To gain insight into the thinking of American Jews, Barbara put me in touch with her friend, a long-time leader in the American Jewish community. I asked Judy (as we shall call her) several questions.
Does the Anti-Defamation League’s recognition of the BDS campaign as antisemitic prove that anti-Zionism has evolved into antisemitism?
“I worry about BDS on campus. Its roots come from a shadow movement designed to deny Israel’s right to exist. They have effectively targeted students pushing their rhetoric with false concepts of colonialism and comparisons to apartheid. However, the rise in antisemitism – showing itself through verbal harassment, physical violence, murder, defacement of cemeteries and houses of worship – comes strictly from the rise in nationalism as spouted by leaders including Trump.”
What does the attack on a Jersey City kosher supermarket where ultra-Orthodox Jews were targeted and six people were killed show us?
“I was at an interfaith vigil (subsequent to the attack) where almost half of the participants were not Jewish; they just wanted to show solidarity. People brought their young children to show them how community comes together. This is the strength of America.”
With 2017 and 2018 showing the highest annual rate in antisemitic incidents in 40 years, could this be a wake- up call for American Jews to consider making aliyah?
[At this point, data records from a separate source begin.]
-- pv_equiv track=rewrite | github.com/Yab112/aegis-agent | src/agent/nodes.py | _match_slot_to_availability
-- ===== SOURCE A (Python) =====
-- def _match_slot_to_availability(user_query: str, slots: list[dict]) -> dict | None:
--     """Map user wording to a slot; None lets calendar_node fall back to first slot."""
--     if not slots:
--         return None
--     q = user_query.lower()
--     if any(x in q for x in ("first", "earliest", "soonest", "first slot", "option 1", "#1", "1.", " slot 1")):
--         return slots[0]
--     if len(slots) > 1 and any(x in q for x in ("second", "option 2", "#2", "2.", " slot 2")):
--         return slots[1]
--     if len(slots) > 2 and any(x in q for x in ("third", "option 3", "#3", "3.", " slot 3")):
--         return slots[2]
--     return None
-- ===== SOURCE B (Python) =====
-- _PHRASE_INDEX = [
--     ("first", 0), ("earliest", 0), ("soonest", 0), ("first slot", 0),
--     ("option 1", 0), ("#1", 0), ("1.", 0), (" slot 1", 0),
--     ("second", 1), ("option 2", 1), ("#2", 1), ("2.", 1), (" slot 2", 1),
--     ("third", 2), ("option 3", 2), ("#3", 2), ("3.", 2), (" slot 3", 2),
-- ]
--
--
-- def _match_slot_to_availability(user_query: str, slots: list) -> dict | None:
--     if not slots:
--         return None
--     q = user_query.lower()
--     best = min((i for p, i in _PHRASE_INDEX if p in q), default=None)
--     if best is not None and best < len(slots):
--         return slots[best]
--     return None
-- ===== Notes on version B (the rewrite author's own statement) =====
-- stated objective: alternative
-- what changed: Replaces A's three ordered guarded group branches with a single scan over one flat phrase->index table that aggregates the minimum matched slot index, followed by one final bounds check against len(slots).
import Mathlib
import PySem

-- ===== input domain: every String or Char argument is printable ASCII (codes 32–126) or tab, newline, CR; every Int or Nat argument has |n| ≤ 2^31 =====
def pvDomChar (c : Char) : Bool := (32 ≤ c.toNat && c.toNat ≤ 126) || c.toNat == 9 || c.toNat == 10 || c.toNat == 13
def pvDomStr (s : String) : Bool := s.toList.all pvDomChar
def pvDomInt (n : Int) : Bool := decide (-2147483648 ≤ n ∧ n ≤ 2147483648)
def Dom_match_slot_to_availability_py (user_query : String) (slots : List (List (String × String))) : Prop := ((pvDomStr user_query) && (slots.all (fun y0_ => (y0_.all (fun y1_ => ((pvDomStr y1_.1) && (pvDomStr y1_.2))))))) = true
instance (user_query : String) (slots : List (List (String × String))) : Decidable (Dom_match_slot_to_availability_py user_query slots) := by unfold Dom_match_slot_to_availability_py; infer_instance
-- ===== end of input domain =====

-- B: one flat phrase->index table, a min-aggregating scan and a single final bounds check replace A's three ordered guarded group branches (objective: alternative).


-- ===== PORT A =====
def match_slot_to_availability_py (user_query : String) (slots : List (List (String × String))) : Option (List (String × String)) :=
  if slots = [] then none
  else
    let q := PySem.Str.lower user_query
    if ["first", "earliest", "soonest", "first slot", "option 1", "#1", "1.", " slot 1"].any (fun x => PySem.Str.isIn x q) then
      PySem.List.pyGet? slots 0
    else if slots.length > 1 && ["second", "option 2", "#2", "2.", " slot 2"].any (fun x => PySem.Str.isIn x q) then
      PySem.List.pyGet? slots 1
    else if slots.length > 2 && ["third", "option 3", "#3", "3.", " slot 3"].any (fun x => PySem.Str.isIn x q) then
      PySem.List.pyGet? slots 2
    else none

-- ===== PORT B =====
-- flat phrase -> slot-index table (B's data structure)
def pvPhraseIndex : List (String × Nat) :=
  [("first", 0), ("earliest", 0), ("soonest", 0), ("first slot", 0),
   ("option 1", 0), ("#1", 0), ("1.", 0), (" slot 1", 0),
   ("second", 1), ("option 2", 1), ("#2", 1), ("2.", 1), (" slot 2", 1),
   ("third", 2), ("option 3", 2), ("#3", 2), ("3.", 2), (" slot 3", 2)]

-- the scan step: keep the minimum matched index ('min(..., default=None)' as a fold)
def pvStep (q : String) (acc : Option Nat) (pi : String × Nat) : Option Nat :=
  if PySem.Str.isIn pi.1 q then
    some (match acc with | none => pi.2 | some j => min j pi.2)
  else acc

def match_slot_to_availability_py_alt (user_query : String) (slots : List (List (String × String))) : Option (List (String × String)) :=
  if slots = [] then none
  else
    let q := PySem.Str.lower user_query
    let best : Option Nat := pvPhraseIndex.foldl (pvStep q) none
    match best with
    | some i => if i < slots.length then PySem.List.pyGet? slots (i : Int) else none
    | none => none

-- ===== PRECONDITION & SPEC =====
def Spec_match_slot_to_availability_py (user_query : String) (slots : List (List (String × String))) (out : Option (List (String × String))) : Prop := out = match_slot_to_availability_py_alt user_query slots
instance (user_query : String) (slots : List (List (String × String))) (out : Option (List (String × String))) : Decidable (Spec_match_slot_to_availability_py user_query slots out) := by unfold Spec_match_slot_to_availability_py; infer_instance

-- ===== CLAIM (what is proved, stated in full; the proofs are below) =====
def Claim_equal_match_slot_to_availability_py : Prop := ∀ (user_query : String) (slots : List (List (String × String))), Dom_match_slot_to_availability_py user_query slots → Spec_match_slot_to_availability_py user_query slots (match_slot_to_availability_py user_query slots)

-- ===== LEMMAS AND PROOFS =====

def pvAccMin (acc : Option Nat) (i : Nat) : Nat :=
  match acc with | none => i | some j => min j i

theorem pvAccMin_idem (acc : Option Nat) (i : Nat) :
    pvAccMin (some (pvAccMin acc i)) i = pvAccMin acc i := by
  cases acc <;> simp [pvAccMin, Nat.min_assoc]

-- folding a block of entries sharing one index i aggregates exactly "any of these phrases matched"
theorem pvFold_group (q : String) (ps : List String) (i : Nat) (acc : Option Nat) :
    (ps.map (fun p => (p, i))).foldl (pvStep q) acc =
      if ps.any (fun p => PySem.Str.isIn p q) then some (pvAccMin acc i) else acc := by
  induction ps generalizing acc with
  | nil => simp
  | cons p rest ih =>
    simp only [List.map_cons, List.foldl_cons, List.any_cons]
    by_cases h : PySem.Str.isIn p q = true
    · have h2 : pvStep q acc (p, i) = some (pvAccMin acc i) := by
        unfold pvStep; rw [if_pos h]; rfl
      rw [h2, ih]
      simp only [h, Bool.true_or, if_true, pvAccMin_idem]
      split <;> rfl
    · rw [Bool.not_eq_true] at h
      have h2 : pvStep q acc (p, i) = acc := by
        simp only [pvStep, h, Bool.false_eq_true, if_false]
      rw [h2, ih]
      simp only [h, Bool.false_or]

theorem pvTable_split :
    pvPhraseIndex =
      (["first", "earliest", "soonest", "first slot", "option 1", "#1", "1.", " slot 1"].map (fun p => (p, 0)))
      ++ (["second", "option 2", "#2", "2.", " slot 2"].map (fun p => (p, 1)))
      ++ (["third", "option 3", "#3", "3.", " slot 3"].map (fun p => (p, 2))) := by
  rfl

-- the scan's result as a function of the three grouped matches
theorem pvBest_eq (q : String) :
    pvPhraseIndex.foldl (pvStep q) none =
      if ["first", "earliest", "soonest", "first slot", "option 1", "#1", "1.", " slot 1"].any (fun x => PySem.Str.isIn x q) then some 0
      else if ["second", "option 2", "#2", "2.", " slot 2"].any (fun x => PySem.Str.isIn x q) then some 1
      else if ["third", "option 3", "#3", "3.", " slot 3"].any (fun x => PySem.Str.isIn x q) then some 2
      else none := by
  rw [pvTable_split, List.foldl_append, List.foldl_append,
      pvFold_group, pvFold_group, pvFold_group]
  cases h0 : ["first", "earliest", "soonest", "first slot", "option 1", "#1", "1.", " slot 1"].any (fun x => PySem.Str.isIn x q) <;>
  cases h1 : ["second", "option 2", "#2", "2.", " slot 2"].any (fun x => PySem.Str.isIn x q) <;>
  cases h2 : ["third", "option 3", "#3", "3.", " slot 3"].any (fun x => PySem.Str.isIn x q) <;>
    simp only [Bool.false_eq_true, if_false, if_true, pvAccMin] <;> rfl

-- ===== VERDICT (by name: the statement is the Claim_ definition above) =====
theorem match_slot_to_availability_py_spec : Claim_equal_match_slot_to_availability_py := by
  intro uq slots _
  unfold Spec_match_slot_to_availability_py match_slot_to_availability_py match_slot_to_availability_py_alt
  by_cases hnil : slots = []
  · simp [hnil]
  · simp only [hnil, if_false]
    rw [pvBest_eq]
    have hlen : 0 < slots.length := List.length_pos_iff.mpr hnil
    cases h0 : (["first", "earliest", "soonest", "first slot", "option 1", "#1", "1.", " slot 1"].any (fun x => PySem.Str.isIn x (PySem.Str.lower uq))) with
    | true => simp only [h0, if_true]; simp [hlen]
    | false =>
      simp only [h0, Bool.false_eq_true, if_false, Bool.false_and]
      cases h1 : (["second", "option 2", "#2", "2.", " slot 2"].any (fun x => PySem.Str.isIn x (PySem.Str.lower uq))) with
      | true =>
        by_cases hl1 : 1 < slots.length
        · simp [h1, hl1]
        · have hl2 : ¬ 2 < slots.length := by omega
          simp [h1, hl1, hl2]
      | false =>
        simp only [h1, Bool.false_eq_true, if_false, Bool.and_false]
        cases h2 : (["third", "option 3", "#3", "3.", " slot 3"].any (fun x => PySem.Str.isIn x (PySem.Str.lower uq))) with
        | true =>
          by_cases hl2 : 2 < slots.length
          · simp [h2, hl2]
          · simp [h2, hl2]
        | false => simp [h2]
“The situation is not to be compared to that of French Jewry or what might have materialized should Jeremy Corbyn have been elected in Great Britain. American Jews do not wish to leave the country. They want it to be a better country.”
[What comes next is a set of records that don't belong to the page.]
-- pv_equiv track=rewrite | github.com/Jie-wzj/fuguo_project | preprocess.py | get_TTM
-- ===== SOURCE A (Python) =====
-- def get_TTM(time):
--     year = time // 10000
--     month = (time % 10000) // 100
--     day = time % 100
--     report_date = [331, 630, 930, 1231]
--     if month < 3 or month == 3 and day != 31:
--         ttm = [(year - 1) * 10000 + report_date[i] for i in range(4)]
--     elif month < 6 or month == 6 and day != 30:
--         ttm = [(year - 1) * 10000 + report_date[i] for i in range(1, 4)] + [year * 10000 + report_date[i] for i in
--                                                                             range(0, 1)]
--     elif month < 9 or month == 9 and day != 30:
--         ttm = [(year - 1) * 10000 + report_date[i] for i in range(2, 4)] + [year * 10000 + report_date[i] for i in
--                                                                             range(0, 2)]
--     else:
--         ttm = [(year - 1) * 10000 + report_date[i] for i in range(3, 4)] + [year * 10000 + report_date[i] for i in
--                                                                             range(0, 3)]
--     return ttm
-- ===== SOURCE B (Python) =====
-- def get_TTM(time):
--     year, md = divmod(time, 10000)
--     month, day = divmod(md, 100)
--     report_date = [331, 630, 930, 1231]
--     pool = [(year - 1) * 10000 + rd for rd in report_date] + [year * 10000 + rd for rd in report_date]
--     t = ((month > 3 or (month == 3 and day == 31))
--          + (month > 6 or (month == 6 and day == 30))
--          + (month > 9 or (month == 9 and day == 30)))
--     return pool[t:t + 4]
-- ===== Notes on version B (the rewrite author's own statement) =====
-- stated objective: simpler
-- what changed: Replaces the four-branch explicit slice construction with one flat pool of the two years' report dates and a count of reached quarter-ends used as a slice offset.
import Mathlib
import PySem

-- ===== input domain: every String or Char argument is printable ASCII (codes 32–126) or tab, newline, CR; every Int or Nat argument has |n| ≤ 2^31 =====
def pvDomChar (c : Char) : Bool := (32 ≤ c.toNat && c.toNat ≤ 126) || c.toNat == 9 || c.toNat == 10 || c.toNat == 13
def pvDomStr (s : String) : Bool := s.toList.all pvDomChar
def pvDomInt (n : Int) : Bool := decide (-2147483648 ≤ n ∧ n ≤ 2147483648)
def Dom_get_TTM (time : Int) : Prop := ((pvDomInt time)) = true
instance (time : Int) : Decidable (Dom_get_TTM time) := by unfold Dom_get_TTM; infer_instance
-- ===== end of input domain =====

-- B replaces A's four-branch slice construction by one flat pool of the eight surrounding report dates indexed by a
-- count of reached quarter-ends (objective: simpler decomposition; same behaviour).

-- ===== PORT A =====
def get_TTM (time : Int) : List Int :=
  let year := PySem.Int.floordiv time 10000
  let month := PySem.Int.floordiv (PySem.Int.mod time 10000) 100
  let day := PySem.Int.mod time 100
  let report_date : List Int := [331, 630, 930, 1231]
  if month < 3 ∨ (month = 3 ∧ day ≠ 31) then
    (PySem.List.pyRange 0 4 1).map (fun i => (year - 1) * 10000 + PySem.List.pyGetD report_date i 0)
  else if month < 6 ∨ (month = 6 ∧ day ≠ 30) then
    (PySem.List.pyRange 1 4 1).map (fun i => (year - 1) * 10000 + PySem.List.pyGetD report_date i 0)
      ++ (PySem.List.pyRange 0 1 1).map (fun i => year * 10000 + PySem.List.pyGetD report_date i 0)
  else if month < 9 ∨ (month = 9 ∧ day ≠ 30) then
    (PySem.List.pyRange 2 4 1).map (fun i => (year - 1) * 10000 + PySem.List.pyGetD report_date i 0)
      ++ (PySem.List.pyRange 0 2 1).map (fun i => year * 10000 + PySem.List.pyGetD report_date i 0)
  else
    (PySem.List.pyRange 3 4 1).map (fun i => (year - 1) * 10000 + PySem.List.pyGetD report_date i 0)
      ++ (PySem.List.pyRange 0 3 1).map (fun i => year * 10000 + PySem.List.pyGetD report_date i 0)

-- ===== PORT B =====
def get_TTM_alt (time : Int) : List Int :=
  let year := PySem.Int.floordiv time 10000
  let md := PySem.Int.mod time 10000
  let month := PySem.Int.floordiv md 100
  let day := PySem.Int.mod md 100
  let report_date : List Int := [331, 630, 930, 1231]
  let pool := report_date.map (fun rd => (year - 1) * 10000 + rd)
      ++ report_date.map (fun rd => year * 10000 + rd)
  let t : Int :=
    (if month > 3 ∨ (month = 3 ∧ day = 31) then 1 else 0)
    + (if month > 6 ∨ (month = 6 ∧ day = 30) then 1 else 0)
    + (if month > 9 ∨ (month = 9 ∧ day = 30) then 1 else 0)
  PySem.List.slice pool (some t) (some (t + 4))

-- ===== PRECONDITION & SPEC =====
def Spec_get_TTM (time : Int) (out : List Int) : Prop := out = get_TTM_alt time
instance (time : Int) (out : List Int) : Decidable (Spec_get_TTM time out) := by unfold Spec_get_TTM; infer_instance

-- ===== CLAIM (what is proved, stated in full; the proofs are below) =====
def Claim_equal_get_TTM : Prop := ∀ (time : Int), Dom_get_TTM time → Spec_get_TTM time (get_TTM time)

-- ===== LEMMAS AND PROOFS =====

-- month extracted from yyyymmdd is in [0, 100)
theorem month_bounds (time : Int) :
    0 ≤ PySem.Int.floordiv (PySem.Int.mod time 10000) 100 ∧
      PySem.Int.floordiv (PySem.Int.mod time 10000) 100 < 100 := by
  have h1 : 0 ≤ PySem.Int.mod time 10000 := PySem.Int.mod_nonneg time (by norm_num)
  have h2 : PySem.Int.mod time 10000 < 10000 := PySem.Int.mod_lt time (by norm_num)
  constructor
  · rw [PySem.Int.le_floordiv_iff_mul_le (by norm_num : (0:Int) < 100)]; omega
  · rw [PySem.Int.floordiv_lt_iff_lt_mul (by norm_num : (0:Int) < 100)]; omega

-- the day digits agree whether taken from time % 100 or from (time % 10000) % 100
theorem day_agree (time : Int) :
    PySem.Int.mod (PySem.Int.mod time 10000) 100 = PySem.Int.mod time 100 := by
  have h1 := PySem.Int.floordiv_mul_add_mod time 10000
  have h2 := PySem.Int.floordiv_mul_add_mod (PySem.Int.mod time 10000) 100
  have h3 := PySem.Int.floordiv_mul_add_mod time 100
  have b1 := PySem.Int.mod_nonneg (PySem.Int.mod time 10000) (show (0:Int) < 100 by norm_num)
  have b2 := PySem.Int.mod_lt (PySem.Int.mod time 10000) (show (0:Int) < 100 by norm_num)
  have b3 := PySem.Int.mod_nonneg time (show (0:Int) < 100 by norm_num)
  have b4 := PySem.Int.mod_lt time (show (0:Int) < 100 by norm_num)
  omega

-- ===== VERDICT (by name: the statement is the Claim_ definition above) =====
theorem get_TTM_spec : Claim_equal_get_TTM := by
  intro time _
  unfold Spec_get_TTM get_TTM get_TTM_alt
  simp only []
  set y := PySem.Int.floordiv time 10000 with hy
  set m := PySem.Int.floordiv (PySem.Int.mod time 10000) 100 with hm
  rw [day_agree time]
  set d := PySem.Int.mod time 100 with hdd
  have hb := month_bounds time
  rw [← hm] at hb
  by_cases h1 : m < 3 ∨ (m = 3 ∧ d ≠ 31)
  · rw [if_pos h1]
    have ht : ((if m > 3 ∨ (m = 3 ∧ d = 31) then (1:Int) else 0)
        + (if m > 6 ∨ (m = 6 ∧ d = 30) then 1 else 0)
        + (if m > 9 ∨ (m = 9 ∧ d = 30) then 1 else 0)) = 0 := by split_ifs <;> omega
    rw [ht]; rfl
  · rw [if_neg h1]
    by_cases h2 : m < 6 ∨ (m = 6 ∧ d ≠ 30)
    · rw [if_pos h2]
      have ht : ((if m > 3 ∨ (m = 3 ∧ d = 31) then (1:Int) else 0)
          + (if m > 6 ∨ (m = 6 ∧ d = 30) then 1 else 0)
          + (if m > 9 ∨ (m = 9 ∧ d = 30) then 1 else 0)) = 1 := by split_ifs <;> omega
      rw [ht]; rfl
    · rw [if_neg h2]
      by_cases h3 : m < 9 ∨ (m = 9 ∧ d ≠ 30)
      · rw [if_pos h3]
        have ht : ((if m > 3 ∨ (m = 3 ∧ d = 31) then (1:Int) else 0)
            + (if m > 6 ∨ (m = 6 ∧ d = 30) then 1 else 0)
            + (if m > 9 ∨ (m = 9 ∧ d = 30) then 1 else 0)) = 2 := by split_ifs <;> omega
        rw [ht]; rfl
      · rw [if_neg h3]
        have ht : ((if m > 3 ∨ (m = 3 ∧ d = 31) then (1:Int) else 0)
            + (if m > 6 ∨ (m = 6 ∧ d = 30) then 1 else 0)
            + (if m > 9 ∨ (m = 9 ∧ d = 30) then 1 else 0)) = 3 := by split_ifs <;> omega
        rw [ht]; rfl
How much do American Jews identify with Israel?
“With the exception of the Orthodox community, American Jews generally do not wish to be associated with the policies of the Netanyahu government, especially its refusal to deal with the ultra-Orthodox control over marriage, divorce and the Kotel. Conservative and Reform Jews feel disenfranchised and disrespected. Jews who do not identify with any movement (more than 50% of American Jews) are even more disaffected.
On a positive note, the Birthright (Taglit) scheme – bringing young adults to Israel for an intensive visit – has proven to be a great way of increasing Jewish identity and a meaningful comprehension of Israel sorely lacking among the younger generation. The opportunity the participants have of spending time with IDF soldiers – they travel with them on the tour buses – has proven to be of enormous significance.”
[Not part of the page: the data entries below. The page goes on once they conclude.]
-- pv_equiv track=rewrite | github.com/peppelongo96/python-exercises-by-course | unical/anno15_16/fondInformatica/calendario_perpetuo.py | giorno_primo
-- ===== SOURCE A (Python) =====
-- def anno_bisestile(anno):
--     if anno%100==0 and anno%400!=0:
--         return False
--     elif anno%4==0:
--         return True
--     return False
--
-- def giorno_primo(anno):
--     totale_anni = anno - 1800
--     totale_anni_bisestili = 0
--     for i in range (anno,1800,-1):
--         if anno_bisestile(i)== True:
--             totale_anni_bisestili+=1
--     totale_giorni = totale_anni*365 + totale_anni_bisestili
--     giorno_primo = (totale_giorni)%7
--     giorno_primo = (giorno_primo + 5)%7
--     return giorno_primo
-- ===== SOURCE B (Python) =====
-- def _leaps(n):
--     # Gregorian leap years y with 1 <= y <= n (for n >= 0); floor-division closed form
--     return n // 4 - n // 100 + n // 400
--
-- def giorno_primo(anno):
--     bis = max(0, _leaps(anno) - _leaps(1800))
--     return ((anno - 1800) * 365 + bis + 5) % 7
-- ===== Notes on version B (the rewrite author's own statement) =====
-- stated objective: faster
-- what changed: Replaced the per-year loop counting leap years from 1801 up to anno with the closed-form leap-year count n//4 - n//100 + n//400 evaluated at the two endpoints.
import Mathlib
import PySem

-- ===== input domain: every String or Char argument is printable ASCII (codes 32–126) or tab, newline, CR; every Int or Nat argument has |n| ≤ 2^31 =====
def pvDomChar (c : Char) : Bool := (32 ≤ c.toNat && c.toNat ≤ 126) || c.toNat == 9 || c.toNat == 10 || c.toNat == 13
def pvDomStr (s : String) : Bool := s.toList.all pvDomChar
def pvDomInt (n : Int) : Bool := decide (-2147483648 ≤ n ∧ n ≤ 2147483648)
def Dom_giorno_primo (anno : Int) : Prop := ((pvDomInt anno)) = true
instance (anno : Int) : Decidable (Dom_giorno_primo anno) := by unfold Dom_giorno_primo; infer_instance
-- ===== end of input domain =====

-- B replaces A's per-year loop over range(anno, 1800, -1) with the closed-form
-- leap-year count n//4 - n//100 + n//400 at the two endpoints (objective: faster).

-- ===== PORT A =====
def anno_bisestile (anno : Int) : Bool :=
  if PySem.Int.mod anno 100 == 0 && PySem.Int.mod anno 400 != 0 then false
  else if PySem.Int.mod anno 4 == 0 then true
  else false

def giorno_primo (anno : Int) : Int :=
  let totale_anni := anno - 1800
  let totale_anni_bisestili : Int :=
    (PySem.List.pyRange anno 1800 (-1)).foldl
      (fun acc i => if anno_bisestile i == true then acc + 1 else acc) 0
  let totale_giorni := totale_anni * 365 + totale_anni_bisestili
  let g := PySem.Int.mod totale_giorni 7
  PySem.Int.mod (g + 5) 7

-- ===== PORT B =====
def pvLeaps (n : Int) : Int :=
  PySem.Int.floordiv n 4 - PySem.Int.floordiv n 100 + PySem.Int.floordiv n 400

def giorno_primo_alt (anno : Int) : Int :=
  let bis := max 0 (pvLeaps anno - pvLeaps 1800)
  PySem.Int.mod ((anno - 1800) * 365 + bis + 5) 7

-- ===== PRECONDITION & SPEC =====
def Spec_giorno_primo (anno : Int) (out : Int) : Prop := out = giorno_primo_alt anno
instance (anno : Int) (out : Int) : Decidable (Spec_giorno_primo anno out) := by unfold Spec_giorno_primo; infer_instance

-- ===== CLAIM (what is proved, stated in full; the proofs are below) =====
def Claim_equal_giorno_primo : Prop := ∀ (anno : Int), Dom_giorno_primo anno → Spec_giorno_primo anno (giorno_primo anno)

-- ===== LEMMAS AND PROOFS =====

theorem pv_foldl_count (l : List Int) (c : Int) :
    l.foldl (fun acc i => if anno_bisestile i == true then acc + 1 else acc) c
      = c + (l.countP (fun i => anno_bisestile i) : Int) := by
  induction l generalizing c with
  | nil => simp
  | cons a t ih =>
    simp only [List.foldl_cons, List.countP_cons, ih]
    by_cases h : anno_bisestile a = true <;> simp [h] <;> push_cast <;> ring

-- leap test characterised in terms of emod (divisors are positive)
theorem pv_bis_iff (a : Int) :
    anno_bisestile a = true ↔ (a % 4 = 0 ∧ (a % 100 ≠ 0 ∨ a % 400 = 0)) := by
  have m4 : PySem.Int.mod a 4 = a % 4 := PySem.Int.mod_eq_emod_of_pos (by norm_num)
  have m100 : PySem.Int.mod a 100 = a % 100 := PySem.Int.mod_eq_emod_of_pos (by norm_num)
  have m400 : PySem.Int.mod a 400 = a % 400 := PySem.Int.mod_eq_emod_of_pos (by norm_num)
  simp only [anno_bisestile, m4, m100, m400]
  split_ifs with h1 h2 <;> simp_all <;> omega

-- one step of the closed form: pvLeaps a - pvLeaps (a-1) is 1 exactly on leap years
theorem pv_step (a : Int) :
    (if anno_bisestile a = true then (1 : Int) else 0) = pvLeaps a - pvLeaps (a - 1) := by
  have e4 : ∀ x : Int, PySem.Int.floordiv x 4 = x / 4 :=
    fun x => PySem.Int.floordiv_eq_ediv_of_pos (by norm_num)
  have e100 : ∀ x : Int, PySem.Int.floordiv x 100 = x / 100 :=
    fun x => PySem.Int.floordiv_eq_ediv_of_pos (by norm_num)
  have e400 : ∀ x : Int, PySem.Int.floordiv x 400 = x / 400 :=
    fun x => PySem.Int.floordiv_eq_ediv_of_pos (by norm_num)
  by_cases h : anno_bisestile a = true
  · rw [if_pos h]
    rw [pv_bis_iff] at h
    simp only [pvLeaps, e4, e100, e400]
    omega
  · rw [if_neg h]
    rw [pv_bis_iff] at h
    push_neg at h
    simp only [pvLeaps, e4, e100, e400]
    omega

theorem pv_count_range (n : Nat) :
    ((PySem.List.pyRange (1800 + (n : Int)) 1800 (-1)).countP (fun i => anno_bisestile i) : Int)
      = pvLeaps (1800 + (n : Int)) - pvLeaps 1800 := by
  induction n with
  | zero =>
    rw [PySem.List.pyRange_neg_one_eq_nil (by norm_num)]
    simp
  | succ k ih =>
    push_cast
    rw [show (1800 : Int) + ((k : Int) + 1) = 1800 + (k : Int) + 1 from by ring]
    rw [PySem.List.pyRange_neg_one_cons (by omega)]
    rw [show (1800 : Int) + (k : Int) + 1 - 1 = 1800 + (k : Int) from by ring]
    simp only [List.countP_cons]
    have hstep := pv_step (1800 + (k : Int) + 1)
    rw [show (1800 + (k : Int) + 1) - 1 = 1800 + (k : Int) from by ring] at hstep
    by_cases h : anno_bisestile (1800 + (k : Int) + 1) = true <;>
      simp only [h, if_true, if_false, Bool.false_eq_true] at hstep ih ⊢ <;>
      push_cast <;> omega

theorem pv_leaps_le (anno : Int) (h : anno ≤ 1800) : pvLeaps anno ≤ pvLeaps 1800 := by
  simp only [pvLeaps, PySem.Int.floordiv_eq_ediv_of_pos (show (0:Int) < 4 by norm_num),
    PySem.Int.floordiv_eq_ediv_of_pos (show (0:Int) < 100 by norm_num),
    PySem.Int.floordiv_eq_ediv_of_pos (show (0:Int) < 400 by norm_num)]
  omega

-- ===== VERDICT (by name: the statement is the Claim_ definition above) =====
theorem giorno_primo_spec : Claim_equal_giorno_primo := by
  intro anno _
  unfold Spec_giorno_primo giorno_primo giorno_primo_alt
  have hm7 : ∀ x : Int, PySem.Int.mod x 7 = x % 7 :=
    fun x => PySem.Int.mod_eq_emod_of_pos (by norm_num)
  simp only [hm7, pv_foldl_count]
  have hcnt : ((PySem.List.pyRange anno 1800 (-1)).countP (fun i => anno_bisestile i) : Int)
      = max 0 (pvLeaps anno - pvLeaps 1800) := by
    by_cases h : anno ≤ 1800
    · rw [PySem.List.pyRange_neg_one_eq_nil h]
      have := pv_leaps_le anno h
      simp; omega
    · obtain ⟨n, hn⟩ : ∃ n : Nat, anno = 1800 + (n : Int) :=
        ⟨(anno - 1800).toNat, by omega⟩
      subst hn
      rw [pv_count_range]
      have : pvLeaps 1800 ≤ pvLeaps (1800 + (n : Int)) := by
        simp only [pvLeaps, PySem.Int.floordiv_eq_ediv_of_pos (show (0:Int) < 4 by norm_num),
          PySem.Int.floordiv_eq_ediv_of_pos (show (0:Int) < 100 by norm_num),
          PySem.Int.floordiv_eq_ediv_of_pos (show (0:Int) < 400 by norm_num)]
        omega
      omega
  rw [hcnt]
  omega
What do you make of Trump’s new executive order adopting the International Holocaust Remembrance Alliance (IHRA), which equates anti-Zionism with antisemitism?
“While this is positive, it is yet another case of Trump doing something that is ‘good for the Jews’ for which he can claim credit, when Congress was on its way to doing the same thing. Trump needed to find something to counter his terrible speech to the Israel American Conference.”
MY FRIENDS appear to represent the majority of American Jews who vote Democratic. They blame Trump for the rise in antisemitism, which is viewed primarily as coming from the “white nationalist fringe.” There is a marked division between Orthodox, Reform and Conservative Jews. From my interaction with Judy, it would appear that support for Trump comes mainly from the Orthodox. It is also Orthodox young families that are choosing to come and live in Israel.
While appreciating the reason for the distancing of Reform and Conservative Jews from Israel – namely our government’s non-acceptance of these branches of Judaism – the figures quoted of more than 50% of US Jewry not identifying as Jews or showing an interest in Israel is shocking and bodes ill for the future.
Antisemitism is once again rearing its ugly head worldwide. The reality that it has now reached the US, once perceived as “The Goldener Medinah,” should be a source of anxiety not only for Jews in America but also for us in Israel. There was time when antisemitism brought Jews closer to their Jewish identity. This does not appear to be the case today.
As we face a third election here within a year, we can hope that finally we will have a government that will recognize – among all its other challenges – the urgency of reawakening Jewish identity in a Diaspora where remaining Jewish appears to be of accelerated insignificance.
Perhaps we might hear from our party leaders what they intend to do for those of us here, as well as the fast-diminishing Diaspora Jewry, rather than the mudslinging that dominated the previous two elections. We could be lucky – this is the land of miracles and it is Hanukkah.
The writer is public relations chairwoman of ESRA, which promotes integration into Israeli society.